Health-related discoveries and advances, for example, have brought massive societal benefits since World War II: increased longevity and reduced child mortality and morbidity, not just higher productivity and GDP. That is why the government of, say, the United States invests so much in medical research: the National Institutes of Health alone has an annual budget of $32 billion with which to fund infrastructure and research projects that employ a subset of the country’s greatest scientific talent. Similarly, the National Science Foundation and the scientific research arm of the US Department of Energy receive a combined total of about $12 billion per year, which they use to advance a wide variety of goals in engineering, energy efficiency, and green energy, and the natural and social sciences.
The economic return on public investment is even more difficult to calculate for security-related spending, where the total resources allocated to enhancing it and the effectiveness of those resources may be unknowable. But there is little doubt that security has a powerful claim on people’s wellbeing and thus on resource allocation.

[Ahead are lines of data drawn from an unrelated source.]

-- ---- operation O1: fresh self-insert ----
theorem pvO1 {d : PySem.Dict String String} (hw : pvWF d) {x : String} (hx : x ∉ d.keys) :
    pvWF (d.insert x x) ∧ (∀ y, pvP (d.insert x x) y = pvP d y) ∧
      (∀ y, pvRoot (d.insert x x) y = pvRoot d y) ∧
      (∀ k, k ∈ (d.insert x x).keys ↔ k = x ∨ k ∈ d.keys) := by
  have hpf : pvP (d.insert x x) = pvP d := by
    funext y
    by_cases hy : y = x
    · subst hy
      simp only [pvP, PySem.Dict.getD_insert, if_pos rfl]
      exact (pvP_not_mem hx).symm
    · simp [pvP, PySem.Dict.getD_insert, hy]
  have hiter : ∀ n y, pvIter (d.insert x x) n y = pvIter d n y := by
    intro n y; simp [pvIter, hpf]
  have hkeys : ∀ k, k ∈ (d.insert x x).keys ↔ k = x ∨ k ∈ d.keys := by
    intro k; simp [PySem.Dict.mem_keys_insert]
  have hsize : d.size ≤ (d.insert x x).size := by
    have hc : d.contains x = false := by
      by_contra h
      exact hx ((PySem.Dict.contains_iff_mem_keys d x).1 (by revert h; cases d.contains x <;> simp))
    simp [PySem.Dict.size_insert, hc]
  refine ⟨⟨?_, ?_⟩, fun y => congrFun hpf y, ?_, hkeys⟩
  · intro k hk
    rcases (hkeys k).1 hk with h | h
    · subst h
      rw [congrFun hpf k, pvP_not_mem hx]
      exact hk
    · rw [congrFun hpf k]
      exact (hkeys _).2 (Or.inr (hw.1 k h))
  · intro y
    obtain ⟨n, hn, hf⟩ := hw.2 y
    exact ⟨n, le_trans hn hsize, by rw [pvFix, congrFun hpf, hiter]; exact hf⟩
  · intro y
    have h1 : pvRoot (d.insert x x) y = pvIter d (d.insert x x).size y := by
      rw [pvRoot, hiter]
    rw [h1]
    have h2 : ∀ m, d.size ≤ m → pvIter d m y = pvRoot d y := by
      intro m hm
      have : m = d.size + (m - d.size) := by omega
      rw [this, pvIter_add]
      exact pvFix_iter (pvRoot_fix hw y) _
    exact h2 _ hsize

-- ---- operation O2: path-halving compression step ----
theorem pvO2 {d : PySem.Dict String String} (hw : pvWF d) {x : String} (hx : x ∈ d.keys)
    (hnf : ¬ pvFix d x) :
    pvWF (d.insert x (pvP d (pvP d x))) ∧
      (∀ y, pvRoot (d.insert x (pvP d (pvP d x))) y = pvRoot d y) ∧
      (∀ k, k ∈ (d.insert x (pvP d (pvP d x))).keys ↔ k ∈ d.keys) ∧
      (d.insert x (pvP d (pvP d x))).size = d.size ∧
      (∀ y (he' : pvReach (d.insert x (pvP d (pvP d x))) y) (he : pvReach d y),
        pvH (d.insert x (pvP d (pvP d x))) y he' ≤ pvH d y he) := by
  set px := pvP d x with hpx
  set gp := pvP d px with hgp
  set d' := d.insert x gp with hd'
  -- parent function of d'
  have f1 : ∀ y, pvP d' y = if y = x then gp else pvP d y := by
    intro y
    by_cases hy : y = x
    · subst hy; simp [pvP, hd', PySem.Dict.getD_insert]
    · simp [pvP, hd', PySem.Dict.getD_insert, hy]
  have hx_in : x ∈ d.keys := hx
  have hpx_in : px ∈ d.keys := hw.1 x hx
  have hgp_in : gp ∈ d.keys := hw.1 px hpx_in
  -- gp ≠ x
  have f2 : gp ≠ x := by
    intro hgx
    have horb : ∀ n, pvIter d n x = x ∨ pvIter d n x = px := by
      intro n
      induction n with
      | zero => exact Or.inl rfl
      | succ n ih =>
        rw [pvIter_succ']
        rcases ih with h | h
        · rw [h]; exact Or.inr rfl
        · rw [h, ← hgp, hgx]; exact Or.inl rfl
    have hpxnf : ¬ pvFix d px := by
      intro h
      apply hnf
      have h2 : px = x := by rw [← hgx, hgp]; exact h.symm
      show pvP d x = x
      rw [← hpx, h2]
    obtain ⟨n, _, hf⟩ := hw.2 x
    rcases horb n with h | h <;> rw [h] at hf
    · exact hnf hf
    · exact hpxnf hf
  have hfix' : ∀ z, z ≠ x → (pvFix d' z ↔ pvFix d z) := by
    intro z hz
    rw [pvFix, pvFix, f1, if_neg hz]
  have hnfx' : ¬ pvFix d' x := by
    rw [pvFix, f1, if_pos rfl]; exact f2
  -- keys and size
  have f3 : ∀ k, k ∈ d'.keys ↔ k ∈ d.keys := by
    intro k
    rw [hd']
    simp [PySem.Dict.mem_keys_insert]
    intro h; subst h; exact hx
  have hcont : d.contains x = true := (PySem.Dict.contains_iff_mem_keys d x).2 hx
  have f4 : d'.size = d.size := by simp [hd', PySem.Dict.size_insert, hcont]
  -- the main orbit lemma
  have main : ∀ N y (hey : pvReach d y), pvH d y hey ≤ N →
      ∃ n ≤ pvH d y hey, pvIter d' n y = pvRoot d y := by
    intro N
    induction N with
    | zero =>
      intro y hey hN
      -- pvH = 0: y is a d-fixpoint
      have hfy : pvFix d y := by
        have := pvH_spec d y hey
        rw [Nat.le_zero.1 hN] at this
        simpa [pvIter] using this
      exact ⟨0, Nat.zero_le _, (pvRoot_of_fix hfy).symm⟩
    | succ N ih =>
      intro y hey hN
      by_cases hfy : pvFix d y
      · exact ⟨0, Nat.zero_le _, (pvRoot_of_fix hfy).symm⟩
      · have hy_ne_or : True := trivial
        by_cases hyx : y = x
        · -- y = x : jump to gp
          subst hyx
          have hegp : pvReach d gp := pvReach_p (pvReach_p hey)
          have hroot : pvRoot d gp = pvRoot d y := by
            rw [hgp, hpx, pvRoot_p hw, pvRoot_p hw]
          have hepx : pvReach d px := pvReach_p hey
          have hHy : pvH d y hey = pvH d px hepx + 1 := pvH_succ hey hfy
          have hHgp : pvH d gp hegp < pvH d y hey := by
            by_cases hfpx : pvFix d px
            · have hgppx : gp = px := hfpx
              have : pvH d gp hegp = 0 := by
                apply Nat.le_zero.1
                apply pvH_le_of_fix
                simpa [pvIter, hgppx] using hfpx
              omega
            · have := pvH_succ hepx hfpx
              have hsame : pvH d (pvP d px) (pvReach_p hepx) = pvH d gp hegp := rfl
              omega
          obtain ⟨n, hn, hiter⟩ := ih gp hegp (by omega)
          refine ⟨n + 1, by omega, ?_⟩
          rw [pvIter_succ, f1, if_pos rfl, hiter, hroot]
        · -- y ≠ x : ordinary step
          have hepy : pvReach d (pvP d y) := pvReach_p hey
          have hHy : pvH d y hey = pvH d (pvP d y) hepy + 1 := pvH_succ hey hfy
          obtain ⟨n, hn, hiter⟩ := ih (pvP d y) hepy (by omega)
          refine ⟨n + 1, by omega, ?_⟩
          rw [pvIter_succ, f1, if_neg hyx, hiter, pvRoot_p hw]
  -- root d y is a d'-fixpoint
  have hrootfix : ∀ y, pvFix d' (pvRoot d y) := by
    intro y
    have hne : pvRoot d y ≠ x := by
      intro h
      exact hnf (h ▸ pvRoot_fix hw y)
    exact (hfix' _ hne).2 (pvRoot_fix hw y)
  have hreach' : ∀ y, ∃ n ≤ d'.size, pvFix d' (pvIter d' n y) := by
    intro y
    have hey := pvReach_of_wf hw y
    obtain ⟨n, hn, hiter⟩ := main (pvH d y hey) y hey le_rfl
    exact ⟨n, by rw [f4]; exact le_trans hn (pvH_le hw hey), by rw [hiter]; exact hrootfix y⟩
  have hwf' : pvWF d' := by
    refine ⟨?_, hreach'⟩
    intro k hk
    rw [f1]
    by_cases hkx : k = x
    · rw [if_pos hkx]; exact (f3 _).2 hgp_in
    · rw [if_neg hkx]; exact (f3 _).2 (hw.1 k ((f3 _).1 hk))
  refine ⟨hwf', ?_, f3, f4, ?_⟩
  · intro y
    have hey := pvReach_of_wf hw y
    obtain ⟨n, hn, hiter⟩ := main (pvH d y hey) y hey le_rfl
    rw [pvRoot_eq_of_fix hwf' (n := n) (by rw [hiter]; exact hrootfix y), hiter]
  · intro y he' he
    obtain ⟨n, hn, hiter⟩ := main (pvH d y he) y he le_rfl
    exact le_trans (pvH_le_of_fix he' (by rw [hiter]; exact hrootfix y)) hn

-- ---- operation O3: linking two roots ----
theorem pvO3 {d : PySem.Dict String String} (hw : pvWF d) {pa pb : String}
    (hfa : pvFix d pa) (hfb : pvFix d pb) (hne : pa ≠ pb)
    (hpa : pa ∈ d.keys) (hpb : pb ∈ d.keys) :
    pvWF (d.insert pb pa) ∧
      ∀ y, pvRoot (d.insert pb pa) y = if pvRoot d y = pb then pa else pvRoot d y := by
  set d' := d.insert pb pa with hd'
  have f1 : ∀ y, pvP d' y = if y = pb then pa else pvP d y := by
    intro y
    by_cases hy : y = pb
    · subst hy; simp [pvP, hd', PySem.Dict.getD_insert]
    · simp [pvP, hd', PySem.Dict.getD_insert, hy]
  have f3 : ∀ k, k ∈ d'.keys ↔ k ∈ d.keys := by
    intro k
    rw [hd']
    simp [PySem.Dict.mem_keys_insert]
    intro h; subst h; exact hpb
  have hcont : d.contains pb = true := (PySem.Dict.contains_iff_mem_keys d pb).2 hpb
  have f4 : d'.size = d.size := by simp [hd', PySem.Dict.size_insert, hcont]
  have hsz1 : 1 ≤ d.size := by
    have h1 : d.keys ≠ [] := by intro h; rw [h] at hpb; exact (List.not_mem_nil).elim hpb
    have h2 : d.keys.length = d.size := by simp [PySem.Dict.keys, PySem.Dict.size]
    have := List.length_pos_iff.2 h1
    omega
  have hfixpa : pvFix d' pa := by rw [pvFix, f1, if_neg hne]; exact hfa
  have htfix : ∀ y, pvFix d' (if pvRoot d y = pb then pa else pvRoot d y) := by
    intro y
    by_cases h : pvRoot d y = pb
    · rw [if_pos h]; exact hfixpa
    · rw [if_neg h, pvFix, f1, if_neg h]; exact pvRoot_fix hw y
  have main : ∀ N y (hey : pvReach d y), pvH d y hey ≤ N →
      ∃ n ≤ pvH d y hey + 1, pvIter d' n y = (if pvRoot d y = pb then pa else pvRoot d y) := by
    intro N
    induction N with
    | zero =>
      intro y hey hN
      have hfy : pvFix d y := by
        have := pvH_spec d y hey
        rw [Nat.le_zero.1 hN] at this
        simpa [pvIter] using this
      have hry : pvRoot d y = y := pvRoot_of_fix hfy
      by_cases hypb : y = pb
      · subst hypb
        refine ⟨1, by omega, ?_⟩
        rw [hry, if_pos rfl]
        show pvP d' y = pa
        rw [f1, if_pos rfl]
      · refine ⟨0, by omega, ?_⟩
        rw [hry, if_neg hypb]; rfl
    | succ N ih =>
      intro y hey hN
      by_cases hfy : pvFix d y
      · -- same as the base case
        have hry : pvRoot d y = y := pvRoot_of_fix hfy
        by_cases hypb : y = pb
        · subst hypb
          refine ⟨1, by omega, ?_⟩
          rw [hry, if_pos rfl]
          show pvP d' y = pa
          rw [f1, if_pos rfl]
        · refine ⟨0, by omega, ?_⟩
          rw [hry, if_neg hypb]; rfl
      · have hypb : y ≠ pb := by intro h; subst h; exact hfy hfb
        have hepy : pvReach d (pvP d y) := pvReach_p hey
        have hHy : pvH d y hey = pvH d (pvP d y) hepy + 1 := pvH_succ hey hfy
        obtain ⟨n, hn, hiter⟩ := ih (pvP d y) hepy (by omega)
        refine ⟨n + 1, by omega, ?_⟩
        rw [pvIter_succ, f1, if_neg hypb, hiter, pvRoot_p hw]
  have mainbound : ∀ y, ∃ n ≤ d.size,
      pvIter d' n y = (if pvRoot d y = pb then pa else pvRoot d y) := by
    intro y
    have hey := pvReach_of_wf hw y
    obtain ⟨n, hn, hiter⟩ := main (pvH d y hey) y hey le_rfl
    by_cases hyk : y ∈ d.keys
    · exact ⟨n, le_trans hn (pvH_lt_size hw hyk hey), hiter⟩
    · have hfy : pvFix d y := pvP_not_mem hyk
      have h0 : pvH d y hey = 0 := Nat.le_zero.1 (pvH_le_of_fix hey (by simpa [pvIter] using hfy))
      exact ⟨n, by omega, hiter⟩
  have hwf' : pvWF d' := by
    constructor
    · intro k hk
      rw [f1]
      by_cases hkpb : k = pb
      · rw [if_pos hkpb]; exact (f3 _).2 hpa
      · rw [if_neg hkpb]; exact (f3 _).2 (hw.1 k ((f3 _).1 hk))
    · intro y
      obtain ⟨n, hn, hiter⟩ := mainbound y
      exact ⟨n, by rw [f4]; exact hn, by rw [hiter]; exact htfix y⟩
  refine ⟨hwf', ?_⟩
  intro y
  obtain ⟨n, hn, hiter⟩ := mainbound y
  rw [pvRoot_eq_of_fix hwf' (n := n) (by rw [hiter]; exact htfix y), hiter]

In some cases, people’s desires may actually clash with the goal of improving productivity. Social media, for example, has often been derided as a feeble or even negative contributor to productivity. But productivity is not the point of social media. What people value about it is the connectivity, interaction, communication, and diversion that it enables.
In fact, for many individuals, particularly in wealthier countries, the top priority is not simply becoming richer, but rather living a richer life, and it is toward the latter goal that they will channel their time, income, and creativity. As societies become richer, the relative value placed on different dimensions of life may shift.
Societies’ allocation of resources will imprecisely but persistently follow these shifts.
This is especially true when it comes to human resources, but public-sector resources also tend to respond to the same preferences and values over the longer term, regardless of the imperfections in our mechanisms of social choice.
This kind of evolution is not unique to high-income countries. China has reached – or perhaps passed – the stage during which a laser-like focus on productivity and GDP growth corresponds with ordinary citizens’ sense of wellbeing. As a result, China’s resources are increasingly being redeployed toward a more balanced portfolio that still includes growth, but adds environmental protection, social welfare, security, and innovation in a wide range of fields that overlap only partly with productivity and income growth.
All of this suggests that a substantial share of the decline in productivity growth may not be the result of some deep problem with resource allocation or some consequence of exogenous technological innovation cycles over which we have little control. Rather, it could reflect a natural shift in priorities to other dimensions of wellbeing.
This shift is not without its risks. Without productivity growth, the incomes of those at the lower end of the distribution will likely remain flat, exacerbating inequality and, as we have been seeing lately, jeopardizing social and political stability. Given this, governments should devote resources to reducing inequality, regardless of the shifting preferences of the average citizen.
Societies could, we have little doubt, elevate productivity and income growth substantially, if they managed to redeploy their resources entirely in that direction. But whether bucking revealed preferences embedded in private and public investment choices would make us individually and collectively “better off” is dubious, at best. More likely, it is simply not true.